» **YOUR GOAL**: Each line containing the string "match" should be copied out of the entries.

» **RECORDS PROVIDED**:
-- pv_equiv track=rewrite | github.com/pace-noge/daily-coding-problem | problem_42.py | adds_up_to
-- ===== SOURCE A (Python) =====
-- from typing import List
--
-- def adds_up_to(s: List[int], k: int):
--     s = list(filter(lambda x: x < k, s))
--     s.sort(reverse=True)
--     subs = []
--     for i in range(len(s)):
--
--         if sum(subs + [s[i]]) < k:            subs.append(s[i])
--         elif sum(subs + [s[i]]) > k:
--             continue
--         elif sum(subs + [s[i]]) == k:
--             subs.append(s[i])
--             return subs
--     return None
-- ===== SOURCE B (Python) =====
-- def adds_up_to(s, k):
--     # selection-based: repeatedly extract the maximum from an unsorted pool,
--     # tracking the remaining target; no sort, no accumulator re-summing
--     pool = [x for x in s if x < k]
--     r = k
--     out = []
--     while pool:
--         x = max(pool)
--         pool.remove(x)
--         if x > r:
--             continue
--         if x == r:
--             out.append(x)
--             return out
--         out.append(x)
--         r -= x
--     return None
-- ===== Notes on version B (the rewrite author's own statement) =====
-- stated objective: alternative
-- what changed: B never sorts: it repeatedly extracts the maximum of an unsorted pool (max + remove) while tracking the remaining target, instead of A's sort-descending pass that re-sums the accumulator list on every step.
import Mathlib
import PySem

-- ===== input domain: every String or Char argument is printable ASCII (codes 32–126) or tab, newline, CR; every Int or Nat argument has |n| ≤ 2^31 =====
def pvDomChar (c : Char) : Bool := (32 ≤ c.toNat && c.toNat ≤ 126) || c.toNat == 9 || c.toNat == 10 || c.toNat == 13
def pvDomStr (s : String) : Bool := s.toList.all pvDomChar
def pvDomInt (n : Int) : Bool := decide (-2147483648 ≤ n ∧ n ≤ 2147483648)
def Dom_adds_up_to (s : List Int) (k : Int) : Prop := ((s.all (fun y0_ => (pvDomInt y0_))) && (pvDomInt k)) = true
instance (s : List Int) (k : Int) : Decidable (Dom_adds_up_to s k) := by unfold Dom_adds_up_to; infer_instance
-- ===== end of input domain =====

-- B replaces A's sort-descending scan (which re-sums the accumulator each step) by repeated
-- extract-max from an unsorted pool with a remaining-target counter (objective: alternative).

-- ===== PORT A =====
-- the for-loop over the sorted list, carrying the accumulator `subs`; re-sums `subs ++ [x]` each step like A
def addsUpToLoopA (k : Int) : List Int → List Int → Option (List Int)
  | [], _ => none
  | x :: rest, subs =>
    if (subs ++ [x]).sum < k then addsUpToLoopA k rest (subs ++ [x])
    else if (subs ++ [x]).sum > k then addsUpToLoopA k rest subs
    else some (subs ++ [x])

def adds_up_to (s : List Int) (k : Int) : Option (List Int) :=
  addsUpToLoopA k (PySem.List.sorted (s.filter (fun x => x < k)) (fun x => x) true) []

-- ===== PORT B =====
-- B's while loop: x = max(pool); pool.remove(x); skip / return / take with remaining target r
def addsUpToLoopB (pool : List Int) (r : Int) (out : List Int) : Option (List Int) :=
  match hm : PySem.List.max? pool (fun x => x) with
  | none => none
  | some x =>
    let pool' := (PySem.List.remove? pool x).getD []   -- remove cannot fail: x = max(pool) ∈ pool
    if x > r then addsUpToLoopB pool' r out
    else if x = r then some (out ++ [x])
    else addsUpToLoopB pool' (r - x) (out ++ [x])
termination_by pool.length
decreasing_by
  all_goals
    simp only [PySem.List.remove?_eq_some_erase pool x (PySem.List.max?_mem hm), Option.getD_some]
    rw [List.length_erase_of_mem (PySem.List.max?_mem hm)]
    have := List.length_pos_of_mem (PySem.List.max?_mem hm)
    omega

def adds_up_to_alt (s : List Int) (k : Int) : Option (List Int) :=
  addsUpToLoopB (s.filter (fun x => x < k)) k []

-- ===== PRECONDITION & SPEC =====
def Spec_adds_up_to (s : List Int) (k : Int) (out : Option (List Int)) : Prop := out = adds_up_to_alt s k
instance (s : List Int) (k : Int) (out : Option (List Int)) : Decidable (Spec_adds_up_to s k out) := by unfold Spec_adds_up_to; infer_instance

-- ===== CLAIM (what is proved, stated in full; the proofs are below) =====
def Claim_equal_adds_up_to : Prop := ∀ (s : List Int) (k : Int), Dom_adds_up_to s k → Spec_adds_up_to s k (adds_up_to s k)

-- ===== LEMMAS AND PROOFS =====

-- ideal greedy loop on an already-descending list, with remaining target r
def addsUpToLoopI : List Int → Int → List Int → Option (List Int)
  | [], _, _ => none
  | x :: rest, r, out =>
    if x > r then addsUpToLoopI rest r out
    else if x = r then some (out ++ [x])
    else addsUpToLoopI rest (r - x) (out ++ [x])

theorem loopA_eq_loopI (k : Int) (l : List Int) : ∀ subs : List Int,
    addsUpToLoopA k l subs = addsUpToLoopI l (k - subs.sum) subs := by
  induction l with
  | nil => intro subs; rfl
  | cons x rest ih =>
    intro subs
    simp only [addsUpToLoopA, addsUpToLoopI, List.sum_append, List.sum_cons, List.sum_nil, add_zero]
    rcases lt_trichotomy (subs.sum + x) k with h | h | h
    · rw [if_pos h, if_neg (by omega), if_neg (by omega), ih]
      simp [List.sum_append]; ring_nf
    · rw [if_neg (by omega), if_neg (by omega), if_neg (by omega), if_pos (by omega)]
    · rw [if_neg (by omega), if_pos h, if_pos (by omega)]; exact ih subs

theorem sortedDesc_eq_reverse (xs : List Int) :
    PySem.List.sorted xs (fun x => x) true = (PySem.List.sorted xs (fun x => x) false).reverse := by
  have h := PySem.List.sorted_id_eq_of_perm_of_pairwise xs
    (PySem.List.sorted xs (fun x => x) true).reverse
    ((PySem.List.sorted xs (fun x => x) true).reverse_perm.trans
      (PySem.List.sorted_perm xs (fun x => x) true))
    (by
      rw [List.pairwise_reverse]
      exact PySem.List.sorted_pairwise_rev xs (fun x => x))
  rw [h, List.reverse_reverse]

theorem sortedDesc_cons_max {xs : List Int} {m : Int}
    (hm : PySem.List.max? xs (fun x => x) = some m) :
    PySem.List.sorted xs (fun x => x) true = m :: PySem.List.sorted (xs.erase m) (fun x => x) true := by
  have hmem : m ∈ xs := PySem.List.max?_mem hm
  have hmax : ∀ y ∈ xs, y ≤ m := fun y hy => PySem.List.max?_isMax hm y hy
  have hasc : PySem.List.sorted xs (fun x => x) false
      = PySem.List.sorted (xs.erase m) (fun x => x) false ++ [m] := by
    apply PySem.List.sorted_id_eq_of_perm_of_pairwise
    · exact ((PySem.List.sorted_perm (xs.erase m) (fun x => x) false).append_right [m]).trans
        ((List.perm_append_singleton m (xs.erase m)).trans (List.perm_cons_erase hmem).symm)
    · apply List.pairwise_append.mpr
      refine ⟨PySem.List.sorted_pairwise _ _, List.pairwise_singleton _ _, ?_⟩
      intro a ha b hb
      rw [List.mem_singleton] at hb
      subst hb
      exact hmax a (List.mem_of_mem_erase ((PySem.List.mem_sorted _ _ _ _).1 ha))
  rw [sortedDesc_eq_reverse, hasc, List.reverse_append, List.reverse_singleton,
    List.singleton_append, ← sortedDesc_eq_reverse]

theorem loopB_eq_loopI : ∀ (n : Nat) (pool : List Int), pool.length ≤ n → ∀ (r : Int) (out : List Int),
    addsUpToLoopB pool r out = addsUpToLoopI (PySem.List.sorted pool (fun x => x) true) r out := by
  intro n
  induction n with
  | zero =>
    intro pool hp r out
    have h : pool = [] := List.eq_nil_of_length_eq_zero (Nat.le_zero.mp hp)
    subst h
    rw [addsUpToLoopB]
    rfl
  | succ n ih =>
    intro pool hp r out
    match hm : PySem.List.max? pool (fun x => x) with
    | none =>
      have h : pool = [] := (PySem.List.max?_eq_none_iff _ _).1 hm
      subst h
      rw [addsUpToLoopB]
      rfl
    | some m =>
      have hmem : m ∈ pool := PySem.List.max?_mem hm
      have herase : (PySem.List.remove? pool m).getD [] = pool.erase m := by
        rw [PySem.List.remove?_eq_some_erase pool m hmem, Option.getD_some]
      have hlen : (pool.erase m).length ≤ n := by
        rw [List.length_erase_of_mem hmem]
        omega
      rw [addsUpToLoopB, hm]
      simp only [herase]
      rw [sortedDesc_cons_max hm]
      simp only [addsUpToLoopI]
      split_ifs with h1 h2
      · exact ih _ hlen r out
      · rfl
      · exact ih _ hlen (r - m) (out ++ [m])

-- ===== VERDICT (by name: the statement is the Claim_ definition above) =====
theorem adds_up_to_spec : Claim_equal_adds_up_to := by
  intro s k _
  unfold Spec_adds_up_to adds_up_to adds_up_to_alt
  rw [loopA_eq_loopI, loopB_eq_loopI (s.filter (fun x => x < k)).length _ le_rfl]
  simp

» **OUTPUT OF THE TASK**:
  match hm : PySem.List.max? pool (fun x => x) with
    match hm : PySem.List.max? pool (fun x => x) with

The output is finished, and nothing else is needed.